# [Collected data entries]
......
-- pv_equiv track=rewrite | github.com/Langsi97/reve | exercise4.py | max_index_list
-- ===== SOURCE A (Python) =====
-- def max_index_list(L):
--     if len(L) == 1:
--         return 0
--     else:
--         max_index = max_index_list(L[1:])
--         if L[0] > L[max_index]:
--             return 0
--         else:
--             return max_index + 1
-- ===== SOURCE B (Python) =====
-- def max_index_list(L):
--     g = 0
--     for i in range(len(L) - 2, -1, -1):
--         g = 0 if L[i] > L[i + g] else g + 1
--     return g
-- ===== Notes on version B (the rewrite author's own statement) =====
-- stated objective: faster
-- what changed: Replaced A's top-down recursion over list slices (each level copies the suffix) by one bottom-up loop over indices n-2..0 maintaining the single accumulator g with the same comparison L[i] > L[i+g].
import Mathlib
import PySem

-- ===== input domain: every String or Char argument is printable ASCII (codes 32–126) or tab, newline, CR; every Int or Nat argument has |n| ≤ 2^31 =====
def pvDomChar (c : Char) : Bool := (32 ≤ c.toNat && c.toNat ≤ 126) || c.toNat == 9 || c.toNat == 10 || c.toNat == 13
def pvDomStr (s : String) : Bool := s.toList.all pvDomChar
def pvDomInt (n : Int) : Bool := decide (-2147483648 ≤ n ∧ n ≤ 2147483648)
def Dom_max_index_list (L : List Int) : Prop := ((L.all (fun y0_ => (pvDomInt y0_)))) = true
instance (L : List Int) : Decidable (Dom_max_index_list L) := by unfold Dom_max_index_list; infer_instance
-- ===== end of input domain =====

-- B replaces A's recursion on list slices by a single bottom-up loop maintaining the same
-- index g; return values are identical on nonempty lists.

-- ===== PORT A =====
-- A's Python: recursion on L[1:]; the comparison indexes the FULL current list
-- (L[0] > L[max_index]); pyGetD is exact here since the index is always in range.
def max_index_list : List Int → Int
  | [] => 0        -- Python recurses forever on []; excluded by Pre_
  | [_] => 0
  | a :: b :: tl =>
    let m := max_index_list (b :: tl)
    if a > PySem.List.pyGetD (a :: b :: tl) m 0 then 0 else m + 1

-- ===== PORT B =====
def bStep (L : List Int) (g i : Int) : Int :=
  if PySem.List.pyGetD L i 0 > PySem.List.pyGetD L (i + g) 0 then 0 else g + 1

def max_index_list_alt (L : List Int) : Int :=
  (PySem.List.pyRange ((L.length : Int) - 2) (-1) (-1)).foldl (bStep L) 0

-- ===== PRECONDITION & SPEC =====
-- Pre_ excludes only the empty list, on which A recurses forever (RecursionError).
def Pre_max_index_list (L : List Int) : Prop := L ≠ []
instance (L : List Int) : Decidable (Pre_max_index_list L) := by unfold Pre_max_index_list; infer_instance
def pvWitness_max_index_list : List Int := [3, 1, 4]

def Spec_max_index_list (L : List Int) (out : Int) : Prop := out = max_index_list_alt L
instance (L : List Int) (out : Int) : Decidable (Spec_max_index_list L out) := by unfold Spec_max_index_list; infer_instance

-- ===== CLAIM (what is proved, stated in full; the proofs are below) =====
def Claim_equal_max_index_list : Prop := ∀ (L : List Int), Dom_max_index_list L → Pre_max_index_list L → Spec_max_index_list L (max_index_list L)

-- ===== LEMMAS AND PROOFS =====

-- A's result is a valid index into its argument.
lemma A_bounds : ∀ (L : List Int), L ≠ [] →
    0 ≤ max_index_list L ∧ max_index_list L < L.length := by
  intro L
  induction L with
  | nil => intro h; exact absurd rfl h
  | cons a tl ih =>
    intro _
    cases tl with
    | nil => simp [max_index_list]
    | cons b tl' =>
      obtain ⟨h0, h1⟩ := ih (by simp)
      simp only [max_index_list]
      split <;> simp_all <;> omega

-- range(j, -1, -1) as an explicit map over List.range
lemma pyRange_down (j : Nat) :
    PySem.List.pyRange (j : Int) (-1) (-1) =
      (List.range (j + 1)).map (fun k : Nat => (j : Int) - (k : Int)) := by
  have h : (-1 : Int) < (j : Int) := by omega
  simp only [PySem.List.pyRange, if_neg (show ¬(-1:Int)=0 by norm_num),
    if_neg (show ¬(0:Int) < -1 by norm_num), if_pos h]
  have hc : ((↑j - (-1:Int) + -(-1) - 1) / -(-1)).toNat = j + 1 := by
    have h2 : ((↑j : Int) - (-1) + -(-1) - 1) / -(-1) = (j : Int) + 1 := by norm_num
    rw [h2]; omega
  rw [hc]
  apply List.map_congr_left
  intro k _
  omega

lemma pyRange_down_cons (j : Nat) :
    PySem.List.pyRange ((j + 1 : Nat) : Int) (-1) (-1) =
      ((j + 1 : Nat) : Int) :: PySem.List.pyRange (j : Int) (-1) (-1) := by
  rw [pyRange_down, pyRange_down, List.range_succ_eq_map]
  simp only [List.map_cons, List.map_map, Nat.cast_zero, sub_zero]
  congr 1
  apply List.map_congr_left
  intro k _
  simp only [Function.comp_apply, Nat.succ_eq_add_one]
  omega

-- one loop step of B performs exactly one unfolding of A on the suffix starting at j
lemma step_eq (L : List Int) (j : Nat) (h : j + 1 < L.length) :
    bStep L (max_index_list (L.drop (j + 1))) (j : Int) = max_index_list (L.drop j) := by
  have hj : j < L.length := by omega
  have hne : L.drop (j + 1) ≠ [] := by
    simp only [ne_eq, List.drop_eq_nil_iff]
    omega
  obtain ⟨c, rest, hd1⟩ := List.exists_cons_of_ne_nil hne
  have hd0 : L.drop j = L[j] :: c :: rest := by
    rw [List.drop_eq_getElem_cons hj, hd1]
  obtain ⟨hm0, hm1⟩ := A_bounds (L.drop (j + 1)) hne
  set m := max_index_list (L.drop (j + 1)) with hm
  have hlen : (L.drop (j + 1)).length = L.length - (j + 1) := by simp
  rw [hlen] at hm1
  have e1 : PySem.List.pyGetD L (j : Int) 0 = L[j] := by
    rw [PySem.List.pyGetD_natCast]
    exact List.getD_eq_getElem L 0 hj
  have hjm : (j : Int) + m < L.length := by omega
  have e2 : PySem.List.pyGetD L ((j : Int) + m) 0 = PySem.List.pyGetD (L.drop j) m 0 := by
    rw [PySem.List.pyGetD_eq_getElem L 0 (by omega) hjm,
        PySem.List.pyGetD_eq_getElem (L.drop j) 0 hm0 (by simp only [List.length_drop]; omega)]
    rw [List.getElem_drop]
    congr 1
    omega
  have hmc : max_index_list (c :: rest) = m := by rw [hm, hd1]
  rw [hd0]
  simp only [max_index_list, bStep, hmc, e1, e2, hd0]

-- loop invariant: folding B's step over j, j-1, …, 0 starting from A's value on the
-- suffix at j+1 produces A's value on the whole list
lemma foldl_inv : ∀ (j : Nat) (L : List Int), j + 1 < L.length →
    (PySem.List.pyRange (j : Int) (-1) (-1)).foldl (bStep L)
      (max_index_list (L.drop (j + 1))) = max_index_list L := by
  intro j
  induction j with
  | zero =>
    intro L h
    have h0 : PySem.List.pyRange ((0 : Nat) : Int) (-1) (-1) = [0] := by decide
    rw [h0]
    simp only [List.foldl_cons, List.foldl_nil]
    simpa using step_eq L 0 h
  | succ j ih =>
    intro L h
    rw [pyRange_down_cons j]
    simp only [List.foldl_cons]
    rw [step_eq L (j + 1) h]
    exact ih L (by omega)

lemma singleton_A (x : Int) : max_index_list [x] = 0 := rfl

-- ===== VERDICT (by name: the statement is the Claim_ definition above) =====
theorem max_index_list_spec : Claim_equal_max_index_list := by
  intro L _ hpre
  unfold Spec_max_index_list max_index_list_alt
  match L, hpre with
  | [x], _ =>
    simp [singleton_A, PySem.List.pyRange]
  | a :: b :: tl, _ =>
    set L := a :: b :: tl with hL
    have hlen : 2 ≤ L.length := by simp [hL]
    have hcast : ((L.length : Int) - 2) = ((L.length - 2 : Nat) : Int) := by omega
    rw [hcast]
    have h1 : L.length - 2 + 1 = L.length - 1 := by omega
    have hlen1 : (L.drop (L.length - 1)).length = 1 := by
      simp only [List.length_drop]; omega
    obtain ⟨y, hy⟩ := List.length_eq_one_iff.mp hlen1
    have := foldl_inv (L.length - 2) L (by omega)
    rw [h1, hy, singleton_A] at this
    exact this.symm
......
# [Directions]
Exactly the lines above from the one with "i in range(len(L)" to the one with "import PySem", both included, are to be quoted; leave the rest out.

# [Response to the exercise]
--     for i in range(len(L) - 2, -1, -1):
--         g = 0 if L[i] > L[i + g] else g + 1
--     return g
-- ===== Notes on version B (the rewrite author's own statement) =====
-- stated objective: faster
-- what changed: Replaced A's top-down recursion over list slices (each level copies the suffix) by one bottom-up loop over indices n-2..0 maintaining the single accumulator g with the same comparison L[i] > L[i+g].
import Mathlib
import PySem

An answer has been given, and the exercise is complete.